Collected data:
-- pv_equiv track=rewrite | github.com/zirconsol/drshaq-backend | app/routers/public.py | _etag_matches
-- ===== SOURCE A (Python) =====
-- def _etag_matches(if_none_match: str | None, etag: str) -> bool:
--     if not if_none_match:
--         return False
--     values = [token.strip() for token in if_none_match.split(',')]
--     if '*' in values:
--         return True
--     etag_without_weak = etag.replace('W/', '')
--     return etag in values or etag_without_weak in values
-- ===== SOURCE B (Python) =====
-- def _etag_matches(if_none_match: str | None, etag: str) -> bool:
--     if not if_none_match:
--         return False
--     targets = ('*', etag, etag.replace('W/', ''))
--     buf = ''    # stripped content of the current comma-separated segment so far
--     pend = ''   # whitespace seen after buf's last non-space char (flushed only if more content follows)
--     for ch in if_none_match:
--         if ch == ',':
--             if buf in targets:
--                 return True
--             buf = ''
--             pend = ''
--         elif ch.isspace():
--             if buf:
--                 pend += ch
--         else:
--             buf += pend + ch
--             pend = ''
--     return buf in targets
-- ===== Notes on version B (the rewrite author's own statement) =====
-- stated objective: alternative
-- what changed: Replaces split-into-a-token-list + per-token strip + three membership scans with a single character-level state machine over the raw header that maintains the stripped content of the current segment in an accumulator (buf/pend) and tests it against the three precomputed targets at each comma and at the end, never calling split or strip.
import Mathlib
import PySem

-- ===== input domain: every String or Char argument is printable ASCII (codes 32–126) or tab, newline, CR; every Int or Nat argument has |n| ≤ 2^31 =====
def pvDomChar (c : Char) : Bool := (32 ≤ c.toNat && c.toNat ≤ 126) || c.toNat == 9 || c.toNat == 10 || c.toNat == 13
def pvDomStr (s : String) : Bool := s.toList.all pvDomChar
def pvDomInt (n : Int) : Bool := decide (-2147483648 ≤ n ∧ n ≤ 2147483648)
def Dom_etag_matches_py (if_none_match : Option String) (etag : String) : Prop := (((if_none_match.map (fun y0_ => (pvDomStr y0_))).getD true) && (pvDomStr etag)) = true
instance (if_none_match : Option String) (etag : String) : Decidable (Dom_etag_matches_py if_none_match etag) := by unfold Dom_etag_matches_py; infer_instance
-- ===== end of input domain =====

-- B: a single character-level state machine over the raw header that keeps the stripped content of the
-- current segment in an accumulator and tests it at each comma / at the end — no split, no strip, no token list.

-- ===== PORT A =====
def etag_matches_py (if_none_match : Option String) (etag : String) : Bool :=
  match if_none_match with
  | none => false
  | some s =>
    if s = "" then false
    else
      let values := (((PySem.Str.split? s ",").getD [])).map PySem.Str.strip
      if values.contains "*" then true
      else
        let etag_without_weak := PySem.Str.replace etag "W/" ""
        values.contains etag || values.contains etag_without_weak

-- ===== PORT B =====
-- the for-loop of Source B: state (buf, pend), one step per character of the header
def etagScan (t1 t2 t3 : List Char) : List Char → List Char → List Char → Bool
  | buf, _, [] => buf == t1 || buf == t2 || buf == t3
  | buf, pend, c :: rest =>
    if c = ',' then
      if buf == t1 || buf == t2 || buf == t3 then true
      else etagScan t1 t2 t3 [] [] rest
    else if PySem.Chars.isspace c then
      if buf.isEmpty then etagScan t1 t2 t3 buf pend rest
      else etagScan t1 t2 t3 buf (pend ++ [c]) rest
    else etagScan t1 t2 t3 (buf ++ pend ++ [c]) [] rest

def etag_matches_py_alt (if_none_match : Option String) (etag : String) : Bool :=
  match if_none_match with
  | none => false
  | some s =>
    if s = "" then false
    else
      etagScan "*".toList etag.toList (PySem.Str.replace etag "W/" "").toList [] [] s.toList

-- ===== PRECONDITION & SPEC =====
def Spec_etag_matches_py (if_none_match : Option String) (etag : String) (out : Bool) : Prop := out = etag_matches_py_alt if_none_match etag
instance (if_none_match : Option String) (etag : String) (out : Bool) : Decidable (Spec_etag_matches_py if_none_match etag out) := by unfold Spec_etag_matches_py; infer_instance

-- ===== CLAIM (what is proved, stated in full; the proofs are below) =====
def Claim_equal_etag_matches_py : Prop := ∀ (if_none_match : Option String) (etag : String), Dom_etag_matches_py if_none_match etag → Spec_etag_matches_py if_none_match etag (etag_matches_py if_none_match etag)

-- ===== LEMMAS AND PROOFS =====

-- the comma-separated segments of a char list (proof-side mirror of str.split(','))
def etagTokens : List Char → List (List Char)
  | [] => [[]]
  | c :: rest =>
    if c = ',' then [] :: etagTokens rest
    else (c :: (etagTokens rest).headI) :: (etagTokens rest).tail

-- the buf value after feeding one token through the scan's non-comma rules
def etagConsume : List Char → List Char → List Char → List Char
  | buf, _, [] => buf
  | buf, pend, c :: rest =>
    if PySem.Chars.isspace c then
      if buf.isEmpty then etagConsume buf pend rest
      else etagConsume buf (pend ++ [c]) rest
    else etagConsume (buf ++ pend ++ [c]) [] rest

def etagHit (t1 t2 t3 x : List Char) : Bool := x == t1 || x == t2 || x == t3

theorem etagTokens_ne_nil (cs : List Char) : etagTokens cs ≠ [] := by
  cases cs with
  | nil => simp [etagTokens]
  | cons c rest => simp only [etagTokens]; split <;> simp

theorem etag_go_spec (fuel : Nat) : ∀ (l cur : List Char) (acc : List (List Char)), l.length < fuel →
    PySem.Chars.splitOn.go [','] fuel l cur acc = acc.reverse ++ (etagTokens l).modifyHead (cur.reverse ++ ·) := by
  induction fuel with
  | zero => intro l cur acc h; omega
  | succ f ih =>
    intro l cur acc h
    cases l with
    | nil => simp [PySem.Chars.splitOn.go, etagTokens]
    | cons c rest =>
      by_cases hc : c = ','
      · subst hc
        rw [show PySem.Chars.splitOn.go [','] (f+1) (',' :: rest) cur acc
              = PySem.Chars.splitOn.go [','] f rest [] (cur.reverse :: acc) by
            simp [PySem.Chars.splitOn.go, List.isPrefixOf]]
        rw [ih rest [] _ (by simpa using Nat.lt_of_succ_lt_succ h)]
        cases hrest : etagTokens rest <;> simp [etagTokens, hrest]
      · rw [show PySem.Chars.splitOn.go [','] (f+1) (c :: rest) cur acc
              = PySem.Chars.splitOn.go [','] f rest (c :: cur) acc by
            simp only [PySem.Chars.splitOn.go, List.isPrefixOf]
            rw [if_neg (by simp [Ne.symm hc])]]
        rw [ih rest (c :: cur) _ (by simpa using Nat.lt_of_succ_lt_succ h)]
        obtain ⟨h0, t0, ht⟩ := List.exists_cons_of_ne_nil (etagTokens_ne_nil rest)
        simp [etagTokens, hc, ht]

theorem etag_splitOn_eq_tokens (cs : List Char) : PySem.Chars.splitOn cs [','] = etagTokens cs := by
  rw [PySem.Chars.splitOn, etag_go_spec (cs.length + 1) cs [] [] (by omega)]
  cases h : etagTokens cs <;> simp

theorem etag_rstrip_append_space (x w : List Char) (hw : ∀ c ∈ w, PySem.Chars.isspace c) :
    PySem.Chars.rstrip (x ++ w) = PySem.Chars.rstrip x := by
  simp only [PySem.Chars.rstrip, List.reverse_append]
  rw [List.dropWhile_append, List.dropWhile_eq_nil_iff.mpr (by simpa using fun c hc => hw c hc)]
  simp

theorem etag_rstrip_append_nonspace (x : List Char) (c : Char) (hc : ¬ PySem.Chars.isspace c) :
    PySem.Chars.rstrip (x ++ [c]) = x ++ [c] := by
  simp [PySem.Chars.rstrip, hc]

theorem etagConsume_rstrip (cs : List Char) : ∀ (buf pend : List Char),
    (∀ c ∈ pend, PySem.Chars.isspace c) → PySem.Chars.rstrip buf = buf → buf ≠ [] →
    etagConsume buf pend cs = PySem.Chars.rstrip (buf ++ pend ++ cs) := by
  induction cs with
  | nil =>
    intro buf pend hp hb hne
    simp only [etagConsume, List.append_nil]
    rw [etag_rstrip_append_space buf pend hp, hb]
  | cons c rest ih =>
    intro buf pend hp hb hne
    simp only [etagConsume, List.isEmpty_iff, hne, if_false]
    by_cases hc : PySem.Chars.isspace c
    · rw [if_pos hc, ih buf (pend ++ [c])
        (by intro d hd; rcases List.mem_append.mp hd with h | h
            · exact hp d h
            · simp at h; subst h; exact hc) hb hne]
      simp
    · rw [if_neg hc, ih (buf ++ pend ++ [c]) [] (by simp)
        (etag_rstrip_append_nonspace (buf ++ pend) c hc) (by simp)]
      simp

theorem etagConsume_nil (cs : List Char) : etagConsume [] [] cs = PySem.Chars.strip cs := by
  induction cs with
  | nil => simp [etagConsume, PySem.Chars.strip, PySem.Chars.lstrip, PySem.Chars.rstrip]
  | cons c rest ih =>
    by_cases hc : PySem.Chars.isspace c
    · simpa [etagConsume, hc, PySem.Chars.strip, PySem.Chars.lstrip] using ih
    · rw [show etagConsume [] [] (c :: rest) = etagConsume [c] [] rest by simp [etagConsume, hc]]
      rw [etagConsume_rstrip rest [c] [] (by simp) (by simp [PySem.Chars.rstrip, hc]) (by simp)]
      simp [PySem.Chars.strip, PySem.Chars.lstrip, hc]

theorem etagScan_spec (t1 t2 t3 : List Char) (cs : List Char) : ∀ (buf pend : List Char),
    etagScan t1 t2 t3 buf pend cs =
      (etagHit t1 t2 t3 (etagConsume buf pend (etagTokens cs).headI)
        || (etagTokens cs).tail.any (fun tok => etagHit t1 t2 t3 (etagConsume [] [] tok))) := by
  induction cs with
  | nil => intro buf pend; simp [etagScan, etagTokens, etagConsume, etagHit]
  | cons c rest ih =>
    intro buf pend
    obtain ⟨h0, t0, ht⟩ := List.exists_cons_of_ne_nil (etagTokens_ne_nil rest)
    by_cases hc : c = ','
    · subst hc
      have hL : etagScan t1 t2 t3 buf pend (',' :: rest)
          = (etagHit t1 t2 t3 buf || etagScan t1 t2 t3 [] [] rest) := by
        simp only [etagScan, etagHit]
        by_cases hhit : (buf == t1 || buf == t2 || buf == t3) = true
        · simp [hhit]
        · simp only [Bool.not_eq_true] at hhit; simp [hhit]
      rw [hL, ih [] [], show etagTokens (',' :: rest) = [] :: etagTokens rest by simp [etagTokens]]
      simp only [List.headI_cons, List.tail_cons, ht, List.any_cons]
      simp [etagConsume]
    · rw [show etagTokens (c :: rest) = (c :: h0) :: t0 by simp [etagTokens, hc, ht]]
      simp only [List.headI_cons, List.tail_cons]
      by_cases hs : PySem.Chars.isspace c
      · by_cases hb : buf = []
        · subst hb
          rw [show etagScan t1 t2 t3 [] pend (c :: rest) = etagScan t1 t2 t3 [] pend rest by
                simp [etagScan, hc, hs]]
          rw [ih [] pend, ht]
          simp [etagConsume, hs]
        · rw [show etagScan t1 t2 t3 buf pend (c :: rest) = etagScan t1 t2 t3 buf (pend ++ [c]) rest by
                simp [etagScan, hc, hs, hb]]
          rw [ih buf (pend ++ [c]), ht]
          simp [etagConsume, hs, hb]
      · rw [show etagScan t1 t2 t3 buf pend (c :: rest) = etagScan t1 t2 t3 (buf ++ pend ++ [c]) [] rest by
              simp [etagScan, hc, hs]]
        rw [ih (buf ++ pend ++ [c]) [], ht]
        simp [etagConsume, hs]

theorem etag_beq_ofList (l : List Char) (x : String) :
    (x == PySem.Str.strip (String.ofList l)) = (PySem.Chars.strip l == x.toList) := by
  rw [Bool.eq_iff_iff, beq_iff_eq, beq_iff_eq]
  constructor
  · intro h; rw [h]; simp
  · intro h; apply String.toList_inj.mp; simp [h]

theorem etag_contains_eq_any (ts : List (List Char)) (x : String) :
    ((ts.map (fun l => PySem.Str.strip (String.ofList l))).contains x)
      = ts.any (fun tok => PySem.Chars.strip tok == x.toList) := by
  induction ts with
  | nil => simp
  | cons h t ih => simp only [List.map_cons, List.contains_cons, List.any_cons, ih, etag_beq_ofList]

theorem etag_any_or (ts : List (List Char)) (p q : List Char → Bool) :
    ts.any (fun x => p x || q x) = (ts.any p || ts.any q) := by
  induction ts with
  | nil => simp
  | cons h t ih =>
    simp only [List.any_cons, ih]
    cases p h <;> cases q h <;> simp [Bool.or_comm]

theorem etag_any_hit (ts : List (List Char)) (t1 t2 t3 : List Char) :
    ts.any (fun tok => etagHit t1 t2 t3 (PySem.Chars.strip tok))
      = (ts.any (fun tok => PySem.Chars.strip tok == t1)
        || ts.any (fun tok => PySem.Chars.strip tok == t2)
        || ts.any (fun tok => PySem.Chars.strip tok == t3)) := by
  simp only [etagHit, etag_any_or, Bool.or_assoc]

-- ===== VERDICT (by name: the statement is the Claim_ definition above) =====
theorem etag_matches_py_spec : Claim_equal_etag_matches_py := by
  intro inm etag _
  unfold Spec_etag_matches_py etag_matches_py etag_matches_py_alt
  cases inm with
  | none => rfl
  | some s =>
    by_cases hs : s = ""
    · simp [hs]
    · simp only [hs, if_false]
      obtain ⟨h0, t0, ht⟩ := List.exists_cons_of_ne_nil (etagTokens_ne_nil s.toList)
      have hB : etagScan ("*" : String).toList etag.toList
            (PySem.Str.replace etag "W/" "").toList [] [] s.toList
          = (etagTokens s.toList).any (fun tok =>
              etagHit ("*" : String).toList etag.toList (PySem.Str.replace etag "W/" "").toList
                (PySem.Chars.strip tok)) := by
        rw [etagScan_spec, ht]
        simp only [List.headI_cons, List.tail_cons, etagConsume_nil, List.any_cons]
      rw [hB, etag_any_hit]
      have hsplit : ((PySem.Str.split? s ",").getD []).map PySem.Str.strip
          = (etagTokens s.toList).map (fun l => PySem.Str.strip (String.ofList l)) := by
        simp [PySem.Str.split?, PySem.Chars.split?, etag_splitOn_eq_tokens, Function.comp]
      rw [hsplit]
      simp only [etag_contains_eq_any]
      by_cases hstar : ((etagTokens s.toList).any
          (fun tok => PySem.Chars.strip tok == ("*" : String).toList)) = true
      · rw [if_pos hstar, hstar]; simp
      · rw [if_neg (by simpa using hstar), Bool.eq_false_iff.mpr hstar]
        simp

_AIM OF THE TASK_.
Lines that hold "single" are the ones to copy, so pick each out from the data.

_THE COMPLETED TASK_.
-- what changed: Replaces split-into-a-token-list + per-token strip + three membership scans with a single character-level state machine over the raw header that maintains the stripped content of the current segment in an accumulator (buf/pend) and tests it against the three precomputed targets at each comma and at the end, never calling split or strip.
-- B: a single character-level state machine over the raw header that keeps the stripped content of the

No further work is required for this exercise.